In this last prompt in January’s theme of Writing through Shame, we will add some reflection to the scene we wrote last week. As it turns out, telling the world our secrets isn’t the hardest part (sorry). The most difficult part, where we are truly being honest and vulnerable as writers, is when we try to figure out why we did the things we did, even if the answer is ugly. Even if in the end, the answer is “I really don’t know.”

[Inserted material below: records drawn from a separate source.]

-- pv_equiv track=rewrite | github.com/backbay-labs/reverend | scripts/ml/corpus_sync_worker.py | _capability_granted
-- ===== SOURCE A (Python) =====
-- def _normalize_capability(value: str) -> str:
--     return value.strip().upper()
--
-- def _capability_granted(granted_capabilities: frozenset[str], required_capability: str) -> bool:
--     required = _normalize_capability(required_capability)
--     for granted_raw in granted_capabilities:
--         granted = _normalize_capability(granted_raw)
--         if not granted:
--             continue
--         if granted in {"*", "ADMIN"}:
--             return True
--         if granted == required:
--             return True
--         if granted.endswith(".*"):
--             prefix = granted[:-1]
--             if required.startswith(prefix):
--                 return True
--     return False
-- ===== SOURCE B (Python) =====
-- def _normalize_capability(value: str) -> str:
--     return value.strip().upper()
--
-- def _capability_granted(granted_capabilities, required_capability):
--     # Derive from the REQUIRED capability the complete set of grant strings that
--     # could grant it, then test each normalized grant for membership in that set.
--     required = _normalize_capability(required_capability)
--     keys = {"*", "ADMIN"}
--     if required:
--         keys.add(required)
--     for i, ch in enumerate(required):
--         if ch == ".":
--             keys.add(required[: i + 1] + "*")
--     return any(_normalize_capability(g) in keys for g in granted_capabilities)
-- ===== Notes on version B (the rewrite author's own statement) =====
-- stated objective: alternative
-- what changed: Inverts the matching direction: instead of scanning grants and testing each against the required capability with ordered branches, B derives from the required capability the complete finite set of grant strings that could grant it ('*', 'ADMIN', the capability itself, and one wildcard pattern per dot inside it) and then answers with a single membership test per grant.
import Mathlib
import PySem

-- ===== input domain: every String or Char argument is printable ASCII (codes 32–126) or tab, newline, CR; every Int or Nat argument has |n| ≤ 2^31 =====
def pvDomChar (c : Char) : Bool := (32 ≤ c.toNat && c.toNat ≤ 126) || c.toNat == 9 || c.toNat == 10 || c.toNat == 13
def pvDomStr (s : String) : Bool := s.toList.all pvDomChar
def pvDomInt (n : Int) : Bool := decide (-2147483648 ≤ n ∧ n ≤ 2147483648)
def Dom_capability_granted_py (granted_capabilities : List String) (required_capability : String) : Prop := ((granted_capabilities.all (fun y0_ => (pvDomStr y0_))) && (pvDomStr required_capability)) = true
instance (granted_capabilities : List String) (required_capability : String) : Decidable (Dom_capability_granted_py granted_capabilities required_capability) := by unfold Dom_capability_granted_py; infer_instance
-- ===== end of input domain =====

-- B inverts the matching direction: it derives from the required capability the finite set of
-- grant strings that could grant it, then answers with one membership test per grant (alternative).

-- ===== PORT A =====
-- _normalize_capability (A's copy)
def pvNormA (value : String) : String := PySem.Str.upper (PySem.Str.strip value)

-- the for-loop of A, with its early returns, as structural recursion
def capGrantedLoopA (required : String) : List String → Bool
  | [] => false
  | granted_raw :: rest =>
    let granted := pvNormA granted_raw
    if granted = "" then capGrantedLoopA required rest
    else if granted = "*" ∨ granted = "ADMIN" then true
    else if granted = required then true
    else if PySem.Str.endswith granted ".*" &&
            PySem.Str.startswith required (PySem.Str.slice granted none (some (-1))) then true
    else capGrantedLoopA required rest

def capability_granted_py (granted_capabilities : List String) (required_capability : String) : Bool :=
  capGrantedLoopA (pvNormA required_capability) granted_capabilities

-- ===== PORT B =====
-- _normalize_capability (B's copy)
def pvNormB (value : String) : String := PySem.Str.upper (PySem.Str.strip value)

-- required[: i + 1] + "*"  (string concatenation modelled on code points — exact)
def pvWildKey (required : String) (i : Int) : String :=
  String.ofList ((PySem.Str.slice required none (some (i + 1))).toList ++ ['*'])

-- the 'for i, ch in enumerate(required)' loop of B
def pvKeysLoop (required : String) (s : PySem.Set String) (l : List (Int × Char)) : PySem.Set String :=
  l.foldl (fun ks p => if p.2 = '.' then PySem.Set.add ks (pvWildKey required p.1) else ks) s

def capability_granted_py_alt (granted_capabilities : List String) (required_capability : String) : Bool :=
  let required := pvNormB required_capability
  let keys0 : PySem.Set String := PySem.Set.ofList ["*", "ADMIN"]
  let keys1 := if required ≠ "" then PySem.Set.add keys0 required else keys0
  let keys := pvKeysLoop required keys1 (PySem.List.enumerate required.toList 0)
  granted_capabilities.any (fun g => PySem.Set.contains keys (pvNormB g))

-- ===== PRECONDITION & SPEC =====
def Spec_capability_granted_py (granted_capabilities : List String) (required_capability : String) (out : Bool) : Prop := out = capability_granted_py_alt granted_capabilities required_capability
instance (granted_capabilities : List String) (required_capability : String) (out : Bool) : Decidable (Spec_capability_granted_py granted_capabilities required_capability out) := by unfold Spec_capability_granted_py; infer_instance

-- ===== CLAIM (what is proved, stated in full; the proofs are below) =====
def Claim_equal_capability_granted_py : Prop := ∀ (granted_capabilities : List String) (required_capability : String), Dom_capability_granted_py granted_capabilities required_capability → Spec_capability_granted_py granted_capabilities required_capability (capability_granted_py granted_capabilities required_capability)

-- ===== LEMMAS AND PROOFS =====

-- the match predicate A decides for one normalized capability c
def pvMatch (required c : String) : Prop :=
  c ≠ "" ∧ (c = "*" ∨ c = "ADMIN" ∨ c = required ∨
    (PySem.Str.endswith c ".*" &&
      PySem.Str.startswith required (PySem.Str.slice c none (some (-1)))) = true)

lemma pvNormB_eq_pvNormA : pvNormB = pvNormA := rfl

lemma loopA_eq_true_iff (required : String) (l : List String) :
    capGrantedLoopA required l = true ↔ ∃ g ∈ l, pvMatch required (pvNormA g) := by
  induction l with
  | nil => simp [capGrantedLoopA]
  | cons g rest ih =>
    simp only [capGrantedLoopA]
    by_cases h0 : pvNormA g = ""
    · simp [h0, ih, pvMatch]
    · split_ifs with h1 h2 h3
      · constructor
        · intro _
          refine ⟨g, by simp, h0, ?_⟩
          rcases h1 with h | h
          · exact Or.inl h
          · exact Or.inr (Or.inl h)
        · intro _; rfl
      · exact ⟨fun _ => ⟨g, by simp, h0, Or.inr (Or.inr (Or.inl h2))⟩, fun _ => rfl⟩
      · exact ⟨fun _ => ⟨g, by simp, h0, Or.inr (Or.inr (Or.inr h3))⟩, fun _ => rfl⟩
      · rw [ih]
        constructor
        · rintro ⟨x, hx, hm⟩; exact ⟨x, by simp [hx], hm⟩
        · rintro ⟨x, hx, hm⟩
          rcases List.mem_cons.mp hx with rfl | hx'
          · rcases hm.2 with h | h | h | h
            · exact absurd (Or.inl h) h1
            · exact absurd (Or.inr h) h1
            · exact absurd h h2
            · exact absurd h h3
          · exact ⟨x, hx', hm⟩

lemma wildKey_toList (req : String) (n : Nat) :
    (pvWildKey req (n : Int)).toList = req.toList.take (n + 1) ++ ['*'] := by
  have hc : ((n : Int) + 1) = ((n + 1 : Nat) : Int) := by push_cast; ring
  have hsl : (PySem.Str.slice req none (some ((n : Int) + 1))).toList
      = req.toList.take (n + 1) := by
    rw [hc, PySem.Str.toList_slice, PySem.Chars.slice_eq_listSlice,
        PySem.List.slice_to_natCast]
  unfold pvWildKey
  rw [String.toList_ofList, hsl]

lemma wildKey_ne_empty (req : String) (n : Nat) : pvWildKey req (n : Int) ≠ "" := by
  intro h
  have := wildKey_toList req n
  rw [h] at this
  simp at this

-- membership in B's enumerate-fold
lemma keysLoop_cons (req : String) (s : PySem.Set String) (off : Int) (c : Char)
    (l : List (Int × Char)) :
    pvKeysLoop req s ((off, c) :: l) =
      pvKeysLoop req (if c = '.' then PySem.Set.add s (pvWildKey req off) else s) l := rfl

lemma keysLoop_mem (req : String) (rs : List Char) :
    ∀ (off : Int) (s : PySem.Set String) (x : String),
      x ∈ pvKeysLoop req s (PySem.List.enumerate rs off) ↔
        x ∈ s ∨ ∃ i : Nat, i < rs.length ∧ rs[i]? = some '.' ∧ x = pvWildKey req (off + (i : Int)) := by
  induction rs with
  | nil => simp [pvKeysLoop, PySem.List.enumerate_nil]
  | cons c rest ih =>
    intro off s x
    rw [PySem.List.enumerate_cons, keysLoop_cons]
    by_cases hc : c = '.'
    · rw [if_pos hc, ih, PySem.Set.mem_add]
      constructor
      · rintro ((hs | hx) | ⟨i, hi, hdot, hx⟩)
        · exact Or.inl hs
        · exact Or.inr ⟨0, by simp, by simp [hc], by simpa using hx⟩
        · refine Or.inr ⟨i + 1, by simpa using hi, by simpa using hdot, ?_⟩
          rw [hx]; congr 1; push_cast; ring
      · rintro (hs | ⟨i, hi, hdot, hx⟩)
        · exact Or.inl (Or.inl hs)
        · cases i with
          | zero => exact Or.inl (Or.inr (by simpa using hx))
          | succ j =>
            refine Or.inr ⟨j, by simpa using hi, by simpa using hdot, ?_⟩
            rw [hx]; congr 1; push_cast; ring
    · rw [if_neg hc, ih]
      constructor
      · rintro (hs | ⟨i, hi, hdot, hx⟩)
        · exact Or.inl hs
        · refine Or.inr ⟨i + 1, by simpa using hi, by simpa using hdot, ?_⟩
          rw [hx]; congr 1; push_cast; ring
      · rintro (hs | ⟨i, hi, hdot, hx⟩)
        · exact Or.inl hs
        · cases i with
          | zero =>
            exfalso; apply hc
            simpa using hdot
          | succ j =>
            refine Or.inr ⟨j, by simpa using hi, by simpa using hdot, ?_⟩
            rw [hx]; congr 1; push_cast; ring

-- A's wildcard branch ⟺ c is one of B's wildcard keys for req
lemma wild_iff (req c : String) :
    (PySem.Str.endswith c ".*" &&
      PySem.Str.startswith req (PySem.Str.slice c none (some (-1)))) = true ↔
    ∃ i : Nat, i < req.toList.length ∧ req.toList[i]? = some '.' ∧ c = pvWildKey req (i : Int) := by
  constructor
  · intro h
    rw [Bool.and_eq_true] at h
    obtain ⟨h1, h2⟩ := h
    rw [PySem.Str.endswith_eq, PySem.Chars.endswith_iff] at h1
    have hdotstar : (".*" : String).toList = ['.', '*'] := by decide
    rw [hdotstar] at h1
    obtain ⟨p, hp⟩ := h1
    rw [PySem.Str.startswith_eq, PySem.Chars.startswith_iff,
        PySem.Str.slice_to_neg_one c] at h2
    have hdl : c.toList.dropLast = p ++ ['.'] := by
      rw [← hp]
      show (p ++ ['.', '*']).dropLast = p ++ ['.']
      rw [show p ++ ['.', '*'] = (p ++ ['.']) ++ ['*'] by simp]
      simp
    rw [hdl] at h2
    have hlen : p.length + 1 ≤ req.toList.length := by
      have := h2.length_le; simpa using this
    have htake : p ++ ['.'] = req.toList.take (p.length + 1) := by
      have := List.prefix_iff_eq_take.mp h2; simpa using this
    refine ⟨p.length, by omega, ?_, ?_⟩
    · have : (req.toList.take (p.length + 1))[p.length]? = some '.' := by
        rw [← htake]
        rw [List.getElem?_append_right (by omega)]
        simp
      rwa [List.getElem?_take_of_lt (by omega)] at this
    · apply String.toList_inj.mp
      rw [wildKey_toList, ← htake, ← hp]
      simp
  · rintro ⟨i, hi, hdot, rfl⟩
    have hdotE : req.toList[i]? = some '.' := hdot
    have htake : req.toList.take (i + 1) = req.toList.take i ++ ['.'] := by
      rw [List.take_add_one, hdotE]; rfl
    rw [Bool.and_eq_true]
    constructor
    · rw [PySem.Str.endswith_eq, PySem.Chars.endswith_iff]
      have hdotstar : (".*" : String).toList = ['.', '*'] := by decide
      rw [hdotstar, wildKey_toList, htake]
      exact ⟨req.toList.take i, by simp⟩
    · rw [PySem.Str.startswith_eq, PySem.Chars.startswith_iff,
          PySem.Str.slice_to_neg_one, wildKey_toList]
      rw [show req.toList.take (i + 1) ++ ['*'] = (req.toList.take (i + 1)) ++ ['*'] from rfl]
      simp only [List.dropLast_concat]
      exact List.take_prefix _ _

-- A's whole match predicate ⟺ membership in B's key set
lemma match_iff_mem_keys (req c : String) :
    pvMatch req c ↔
      c ∈ pvKeysLoop req
            (if req ≠ "" then PySem.Set.add (PySem.Set.ofList ["*", "ADMIN"]) req
             else PySem.Set.ofList ["*", "ADMIN"])
            (PySem.List.enumerate req.toList 0) := by
  rw [keysLoop_mem]
  have hbase : ∀ x : String,
      (x ∈ (if req ≠ "" then PySem.Set.add (PySem.Set.ofList ["*", "ADMIN"]) req
            else PySem.Set.ofList ["*", "ADMIN"])) ↔
      (x = "*" ∨ x = "ADMIN" ∨ (req ≠ "" ∧ x = req)) := by
    intro x
    by_cases hreq : req = ""
    · simp [hreq, PySem.Set.mem_ofList]
    · simp only [if_pos hreq, PySem.Set.mem_add, PySem.Set.mem_ofList]
      simp [hreq]; tauto
  constructor
  · rintro ⟨hne, h | h | h | h⟩
    · exact Or.inl ((hbase c).mpr (Or.inl h))
    · exact Or.inl ((hbase c).mpr (Or.inr (Or.inl h)))
    · exact Or.inl ((hbase c).mpr (Or.inr (Or.inr ⟨h ▸ hne, h⟩)))
    · obtain ⟨i, hi, hdot, hc⟩ := (wild_iff req c).mp h
      exact Or.inr ⟨i, hi, hdot, by simpa using hc⟩
  · rintro (hb | ⟨i, hi, hdot, hc⟩)
    · rcases (hbase c).mp hb with h | h | ⟨hreq, h⟩
      · exact ⟨by simp [h], Or.inl h⟩
      · exact ⟨by simp [h], Or.inr (Or.inl h)⟩
      · exact ⟨h ▸ hreq, Or.inr (Or.inr (Or.inl h))⟩
    · have hc' : c = pvWildKey req (i : Int) := by simpa using hc
      refine ⟨hc' ▸ wildKey_ne_empty req i, Or.inr (Or.inr (Or.inr ?_))⟩
      exact (wild_iff req c).mpr ⟨i, hi, hdot, hc'⟩

lemma altB_eq_true_iff (gcs : List String) (rc : String) :
    capability_granted_py_alt gcs rc = true ↔
      ∃ g ∈ gcs, pvMatch (pvNormB rc) (pvNormB g) := by
  unfold capability_granted_py_alt
  simp only [List.any_eq_true, PySem.Set.contains_eq_listContains, List.contains_iff_mem]
  constructor
  · rintro ⟨g, hg, hm⟩
    exact ⟨g, hg, (match_iff_mem_keys (pvNormB rc) (pvNormB g)).mpr hm⟩
  · rintro ⟨g, hg, hm⟩
    exact ⟨g, hg, (match_iff_mem_keys (pvNormB rc) (pvNormB g)).mp hm⟩

-- ===== VERDICT (by name: the statement is the Claim_ definition above) =====
theorem capability_granted_py_spec : Claim_equal_capability_granted_py := by
  intro gcs rc _
  unfold Spec_capability_granted_py
  rw [Bool.eq_iff_iff]
  unfold capability_granted_py
  rw [loopA_eq_true_iff, altB_eq_true_iff, pvNormB_eq_pvNormA]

But we must try. Here’s an example of a paragraph from the essay about abortion that I shared last week:
For many years, I tried very hard not to think about all of this, but as I bring it back to the surface of my skin, I remember something else, a thing I didn’t dwell on at the time, but now I see that it connects everything: the other woman had recently lost her mother. When a parent dies, no matter what age you are, there’s that I’m next feeling. When you are young, and maybe even when you are old, that realization brings with it a recklessness, a disregard for the self. For me, that meant searching out a chaos, as if that was the only thing which could fill my chest’s black hole. Of course, it only made matters worse, widened the gap. There was no way to fix the problem—my father was dead, and there was nothing I could do to bring him back.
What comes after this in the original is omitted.